-- pv_equiv track=rewrite | github.com/Wronker99/Tutto_Boardgame | Projekt_1.py | punkte_pruefen
-- ===== SOURCE A (Python) =====
-- import collections
--
-- def punkte_pruefen(wurf):
--     punkte = 0
--     korrekte_Auswahl = True
--     haeufigkeiten = collections.Counter(wurf)
--     for wert, anzahl in list(haeufigkeiten.items()):
--         while anzahl >= 3:
--             if wert == 1:
--                 punkte += 1000
--             else:
--                 punkte += wert * 100
--             anzahl -= 3
--             haeufigkeiten[wert] -= 3
--     for wert, anzahl in list(haeufigkeiten.items()):
--         if wert == 1:
--             punkte += anzahl * 100
--         elif wert == 5:
--             punkte += anzahl * 50
--         elif anzahl > 1:
--             korrekte_Auswahl = False
--     return punkte, korrekte_Auswahl
-- ===== SOURCE B (Python) =====
-- import collections
--
-- def punkte_pruefen(wurf):
--     # Single pass over the counts: triples via divmod instead of the
--     # mutating while-loop, remainder scored with the same branch logic.
--     punkte = 0
--     korrekte_Auswahl = True
--     for wert, anzahl in collections.Counter(wurf).items():
--         triples, rest = divmod(anzahl, 3)
--         punkte += triples * (1000 if wert == 1 else wert * 100)
--         if wert == 1:
--             punkte += rest * 100
--         elif wert == 5:
--             punkte += rest * 50
--         elif rest > 1:
--             korrekte_Auswahl = False
--     return punkte, korrekte_Auswahl
-- ===== Notes on version B (the rewrite author's own statement) =====
-- stated objective: simpler
-- what changed: A's two passes over the Counter (a while-loop that repeatedly subtracts 3 and mutates the dict, then a second pass over the leftover counts) become one non-mutating pass using divmod(anzahl, 3) for the triples and the remainder.
import Mathlib
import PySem

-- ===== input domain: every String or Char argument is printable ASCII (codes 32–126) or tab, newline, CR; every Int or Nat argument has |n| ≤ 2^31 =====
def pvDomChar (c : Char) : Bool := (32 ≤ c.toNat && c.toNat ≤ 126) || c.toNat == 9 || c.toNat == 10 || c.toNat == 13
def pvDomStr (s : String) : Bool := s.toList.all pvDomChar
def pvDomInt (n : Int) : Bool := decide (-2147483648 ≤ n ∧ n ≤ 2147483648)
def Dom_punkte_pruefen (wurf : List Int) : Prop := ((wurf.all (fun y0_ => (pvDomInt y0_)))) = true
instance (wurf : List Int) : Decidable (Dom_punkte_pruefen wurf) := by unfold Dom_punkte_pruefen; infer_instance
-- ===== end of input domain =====

-- B replaces A's two passes (a mutating while-loop over the Counter, then a second items pass)
-- by one pass over the Counter using divmod(anzahl, 3); objective: simpler.

-- ===== PORT A =====
-- inner 'while anzahl >= 3:' loop of A's first pass (also decrements the dict entry)
def pvWhileA (wert anzahl punkte : Int) (d : PySem.Dict Int Int) : Int × PySem.Dict Int Int :=
  if _h : 3 ≤ anzahl then
    pvWhileA wert (anzahl - 3) (punkte + (if wert == 1 then 1000 else wert * 100))
      (d.modify wert 0 (· - 3))
  else (punkte, d)
termination_by anzahl.toNat
decreasing_by omega

def punkte_pruefen (wurf : List Int) : Int × Bool :=
  let haeufigkeiten := PySem.Dict.counter wurf
  let s1 := haeufigkeiten.items.foldl (fun s pr => pvWhileA pr.1 pr.2 s.1 s.2) (0, haeufigkeiten)
  s1.2.items.foldl (fun (s : Int × Bool) pr =>
      if pr.1 == 1 then (s.1 + pr.2 * 100, s.2)
      else if pr.1 == 5 then (s.1 + pr.2 * 50, s.2)
      else if pr.2 > 1 then (s.1, false)
      else s) (s1.1, true)

-- ===== PORT B =====
def punkte_pruefen_alt (wurf : List Int) : Int × Bool :=
  (PySem.Dict.counter wurf).items.foldl (fun (s : Int × Bool) pr =>
      let triples := PySem.Int.floordiv pr.2 3
      let rest := PySem.Int.mod pr.2 3
      let p := s.1 + triples * (if pr.1 == 1 then 1000 else pr.1 * 100)
      if pr.1 == 1 then (p + rest * 100, s.2)
      else if pr.1 == 5 then (p + rest * 50, s.2)
      else if rest > 1 then (p, false)
      else (p, s.2)) (0, true)

-- ===== PRECONDITION & SPEC =====
def Spec_punkte_pruefen (wurf : List Int) (out : Int × Bool) : Prop := out = punkte_pruefen_alt wurf
instance (wurf : List Int) (out : Int × Bool) : Decidable (Spec_punkte_pruefen wurf out) := by unfold Spec_punkte_pruefen; infer_instance

-- ===== CLAIM (what is proved, stated in full; the proofs are below) =====
def Claim_equal_punkte_pruefen : Prop := ∀ (wurf : List Int), Dom_punkte_pruefen wurf → Spec_punkte_pruefen wurf (punkte_pruefen wurf)

-- ===== LEMMAS AND PROOFS =====

-- the while-loop adds (anzahl // 3) triples' worth of points and reduces the entry by 3·(anzahl // 3)
theorem pvWhileA_spec : ∀ (n : Nat) (wert anzahl p : Int) (d : PySem.Dict Int Int),
    anzahl.toNat ≤ n → 0 ≤ anzahl →
    pvWhileA wert anzahl p d =
      (p + PySem.Int.floordiv anzahl 3 * (if wert == 1 then 1000 else wert * 100),
       if 3 ≤ anzahl then d.insert wert (d.getD wert 0 - 3 * PySem.Int.floordiv anzahl 3) else d) := by
  intro n
  induction n with
  | zero =>
    intro wert anzahl p d hle h0
    have ha : anzahl = 0 := by omega
    subst ha
    rw [pvWhileA]
    simp [PySem.Int.floordiv]
  | succ n ih =>
    intro wert anzahl p d hle h0
    by_cases h3 : 3 ≤ anzahl
    · rw [pvWhileA]
      simp only [h3, dif_pos]
      rw [ih wert (anzahl - 3) _ _ (by omega) (by omega)]
      have hfd : PySem.Int.floordiv (anzahl - 3) 3 = PySem.Int.floordiv anzahl 3 - 1 := by
        rw [PySem.Int.floordiv_eq_ediv_of_pos (by norm_num), PySem.Int.floordiv_eq_ediv_of_pos (by norm_num)]
        omega
      have hmod : PySem.Dict.modify d wert 0 (· - 3) = d.insert wert (d.getD wert 0 - 3) := rfl
      by_cases h6 : 3 ≤ anzahl - 3
      · simp only [h6, if_pos, hfd, hmod]
        rw [PySem.Dict.getD_insert_self, PySem.Dict.insert_insert_self]
        rw [Prod.mk.injEq]
        refine ⟨by ring, ?_⟩
        have hv : d.getD wert 0 - 3 - 3 * (PySem.Int.floordiv anzahl 3 - 1)
            = d.getD wert 0 - 3 * PySem.Int.floordiv anzahl 3 := by ring
        rw [hv]
      · simp only [h6, if_neg, hfd, hmod, not_false_iff]
        have : PySem.Int.floordiv anzahl 3 = 1 := by
          rw [PySem.Int.floordiv_eq_ediv_of_pos (by norm_num)]; omega
        rw [this, Prod.mk.injEq]
        exact ⟨by ring, by norm_num⟩
    · rw [pvWhileA]
      simp only [h3, dif_neg, not_false_iff]
      have : PySem.Int.floordiv anzahl 3 = 0 := by
        rw [PySem.Int.floordiv_eq_ediv_of_pos (by norm_num)]; omega
      rw [this]; norm_num

-- inserting at a key of a dict with distinct keys rewrites that entry in place
theorem pv_insert_mid (pre rest : List (Int × Int)) (k c v : Int)
    (hnd : ((pre ++ (k, c) :: rest).map Prod.fst).Nodup) :
    (PySem.Dict.mk (pre ++ (k, c) :: rest)).insert k v = PySem.Dict.mk (pre ++ (k, v) :: rest) := by
  rw [List.map_append, List.map_cons, List.nodup_append] at hnd
  obtain ⟨hpre, hcons, hdisj⟩ := hnd
  have hkpre : ∀ q ∈ pre, q.1 ≠ k := by
    intro q hq hqk
    exact hdisj q.1 (List.mem_map_of_mem hq) k (by simp) hqk
  have hkrest : ∀ q ∈ rest, q.1 ≠ k := by
    intro q hq hqk
    rw [List.nodup_cons] at hcons
    apply hcons.1
    exact List.mem_map.mpr ⟨q, hq, hqk⟩
  have hcont : (PySem.Dict.mk (pre ++ (k, c) :: rest)).contains k = true := by
    rw [PySem.Dict.contains_eq_decide_mem_keys]
    simp [PySem.Dict.keys]
  unfold PySem.Dict.insert
  rw [if_pos hcont]
  simp only [List.map_append, List.map_cons]
  rw [List.map_congr_left (fun q hq => if_neg (by simp [hkpre q hq])),
    List.map_congr_left (fun q hq => if_neg (by simp [hkrest q hq]))]
  simp

-- A's first pass over the snapshot: points = Σ (c//3)·bonus, every count becomes c % 3 in place
theorem pv_loop1_spec : ∀ (xs pre : List (Int × Int)) (p : Int),
    ((pre ++ xs).map Prod.fst).Nodup → (∀ pr ∈ xs, 0 ≤ pr.2) →
    xs.foldl (fun s pr => pvWhileA pr.1 pr.2 s.1 s.2) (p, PySem.Dict.mk (pre ++ xs))
      = (p + (xs.map (fun pr => PySem.Int.floordiv pr.2 3 * (if pr.1 == 1 then 1000 else pr.1 * 100))).sum,
         PySem.Dict.mk (pre ++ xs.map (fun pr => (pr.1, PySem.Int.mod pr.2 3)))) := by
  intro xs
  induction xs with
  | nil => intro pre p _ _; simp
  | cons pr rest ih =>
    intro pre p hnd hpos
    obtain ⟨k, c⟩ := pr
    have hc : (0:Int) ≤ c := hpos (k, c) (List.mem_cons_self)
    rw [List.foldl_cons]
    rw [pvWhileA_spec c.toNat k c p _ (le_refl _) hc]
    have hgetD : (PySem.Dict.mk (pre ++ (k, c) :: rest)).getD k 0 = c := by
      apply PySem.Dict.getD_of_mem_items
      · simp
      · simpa [PySem.Dict.keys] using hnd
    have hmodc : c - 3 * PySem.Int.floordiv c 3 = PySem.Int.mod c 3 := by
      have := PySem.Int.floordiv_mul_add_mod c 3
      omega
    by_cases h3 : 3 ≤ c
    · rw [if_pos h3, hgetD, hmodc, pv_insert_mid pre rest k c _ hnd]
      have hnd' : (((pre ++ [(k, PySem.Int.mod c 3)]) ++ rest).map Prod.fst).Nodup := by
        simpa using hnd
      have := ih (pre ++ [(k, PySem.Int.mod c 3)])
        (p + PySem.Int.floordiv c 3 * (if k == 1 then 1000 else k * 100)) hnd'
        (fun q hq => hpos q (List.mem_cons_of_mem _ hq))
      rw [List.append_assoc, List.singleton_append] at this
      rw [this]
      simp [add_assoc]
    · rw [if_neg h3]
      have hnd' : (((pre ++ [(k, c)]) ++ rest).map Prod.fst).Nodup := by simpa using hnd
      have := ih (pre ++ [(k, c)])
        (p + PySem.Int.floordiv c 3 * (if k == 1 then 1000 else k * 100)) hnd'
        (fun q hq => hpos q (List.mem_cons_of_mem _ hq))
      rw [List.append_assoc, List.singleton_append] at this
      rw [this]
      simp [add_assoc]
      omega

def pvScore2 (pr : Int × Int) : Int :=
  if pr.1 == 1 then pr.2 * 100 else if pr.1 == 5 then pr.2 * 50 else 0

def pvBad2 (pr : Int × Int) : Bool := !(pr.1 == 1) && !(pr.1 == 5) && decide (pr.2 > 1)

-- A's second pass in closed form
theorem pv_loop2_spec : ∀ (L : List (Int × Int)) (p : Int) (b : Bool),
    L.foldl (fun (s : Int × Bool) pr =>
        if pr.1 == 1 then (s.1 + pr.2 * 100, s.2)
        else if pr.1 == 5 then (s.1 + pr.2 * 50, s.2)
        else if pr.2 > 1 then (s.1, false)
        else s) (p, b)
      = (p + (L.map pvScore2).sum, b && !(L.any pvBad2)) := by
  intro L
  induction L with
  | nil => intro p b; simp
  | cons pr rest ih =>
    intro p b
    rw [List.foldl_cons, List.map_cons, List.sum_cons, List.any_cons]
    by_cases h1 : pr.1 == 1
    · simp only [h1, if_pos, ih, pvScore2, pvBad2]
      simp [add_assoc, h1]
    · by_cases h5 : pr.1 == 5
      · simp only [h1, h5, if_pos, if_neg, Bool.not_eq_true, ih, pvScore2, pvBad2]
        simp [add_assoc, h1, h5]
      · by_cases hg : pr.2 > 1
        · simp only [h1, h5, hg, if_pos, if_neg, Bool.not_eq_true, ih, pvScore2, pvBad2]
          simp [h1, h5, hg]
        · simp only [h1, h5, hg, if_neg, Bool.not_eq_true, ih, pvScore2, pvBad2]
          simp [h1, h5, hg]

def pvScoreB (pr : Int × Int) : Int :=
  PySem.Int.floordiv pr.2 3 * (if pr.1 == 1 then 1000 else pr.1 * 100) +
    (if pr.1 == 1 then PySem.Int.mod pr.2 3 * 100
     else if pr.1 == 5 then PySem.Int.mod pr.2 3 * 50 else 0)

def pvBadB (pr : Int × Int) : Bool :=
  !(pr.1 == 1) && !(pr.1 == 5) && decide (PySem.Int.mod pr.2 3 > 1)

-- B's single pass in closed form
theorem pv_loopB_spec : ∀ (L : List (Int × Int)) (p : Int) (b : Bool),
    L.foldl (fun (s : Int × Bool) pr =>
        let triples := PySem.Int.floordiv pr.2 3
        let rest := PySem.Int.mod pr.2 3
        let q := s.1 + triples * (if pr.1 == 1 then 1000 else pr.1 * 100)
        if pr.1 == 1 then (q + rest * 100, s.2)
        else if pr.1 == 5 then (q + rest * 50, s.2)
        else if rest > 1 then (q, false)
        else (q, s.2)) (p, b)
      = (p + (L.map pvScoreB).sum, b && !(L.any pvBadB)) := by
  intro L
  induction L with
  | nil => intro p b; simp
  | cons pr rest ih =>
    intro p b
    rw [List.foldl_cons, List.map_cons, List.sum_cons, List.any_cons]
    simp only
    by_cases h1 : pr.1 == 1
    · simp only [h1, if_pos, ih, pvScoreB, pvBadB]
      simp [h1]; ring
    · by_cases h5 : pr.1 == 5
      · simp only [h1, h5, if_pos, if_neg, Bool.not_eq_true, ih, pvScoreB, pvBadB]
        simp [h1, h5]; ring
      · by_cases hg : PySem.Int.mod pr.2 3 > 1
        · simp only [h1, h5, hg, if_pos, if_neg, Bool.not_eq_true, ih, pvScoreB, pvBadB]
          simp [h1, h5, hg]; ring
        · simp only [h1, h5, hg, if_neg, Bool.not_eq_true, ih, pvScoreB, pvBadB]
          simp [h1, h5, hg]; ring

-- ===== VERDICT (by name: the statement is the Claim_ definition above) =====
theorem punkte_pruefen_spec : Claim_equal_punkte_pruefen := by
  intro wurf _
  unfold Spec_punkte_pruefen punkte_pruefen punkte_pruefen_alt
  simp only
  have hnd : (([] ++ (PySem.Dict.counter wurf).items).map Prod.fst).Nodup := by
    simpa [PySem.Dict.keys] using PySem.Dict.nodup_keys_counter (xs := wurf)
  have hpos : ∀ pr ∈ (PySem.Dict.counter wurf).items, (0:Int) ≤ pr.2 := by
    intro pr hpr
    rw [PySem.Dict.items_counter] at hpr
    obtain ⟨k, _, rfl⟩ := List.mem_map.mp hpr
    positivity
  have h1 := pv_loop1_spec ((PySem.Dict.counter wurf).items) [] 0 hnd hpos
  rw [List.nil_append, List.nil_append] at h1
  have hmk : PySem.Dict.mk (PySem.Dict.counter wurf).items = PySem.Dict.counter wurf := rfl
  rw [hmk] at h1
  rw [h1]
  simp only [PySem.Dict.items]
  rw [pv_loop2_spec, pv_loopB_spec]
  rw [List.map_map, List.any_map]
  rw [Prod.mk.injEq]
  constructor
  · rw [zero_add, zero_add, ← List.sum_map_add]
    apply congrArg
    apply List.map_congr_left
    intro pr _
    simp [Function.comp, pvScore2, pvScoreB]
  · apply congrArg
    apply congrArg
    apply PySem.List.any_congr_mem
    intro pr _
    simp [Function.comp, pvBad2, pvBadB]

=======

## [Activity]
If a line in the records above contains the string "pvScoreB", copy that line out.

## [Response to the task]
def pvScoreB (pr : Int × Int) : Int :=
      = (p + (L.map pvScoreB).sum, b && !(L.any pvBadB)) := by
    · simp only [h1, if_pos, ih, pvScoreB, pvBadB]
      · simp only [h1, h5, if_pos, if_neg, Bool.not_eq_true, ih, pvScoreB, pvBadB]
        · simp only [h1, h5, hg, if_pos, if_neg, Bool.not_eq_true, ih, pvScoreB, pvBadB]
        · simp only [h1, h5, hg, if_neg, Bool.not_eq_true, ih, pvScoreB, pvBadB]
    simp [Function.comp, pvScore2, pvScoreB]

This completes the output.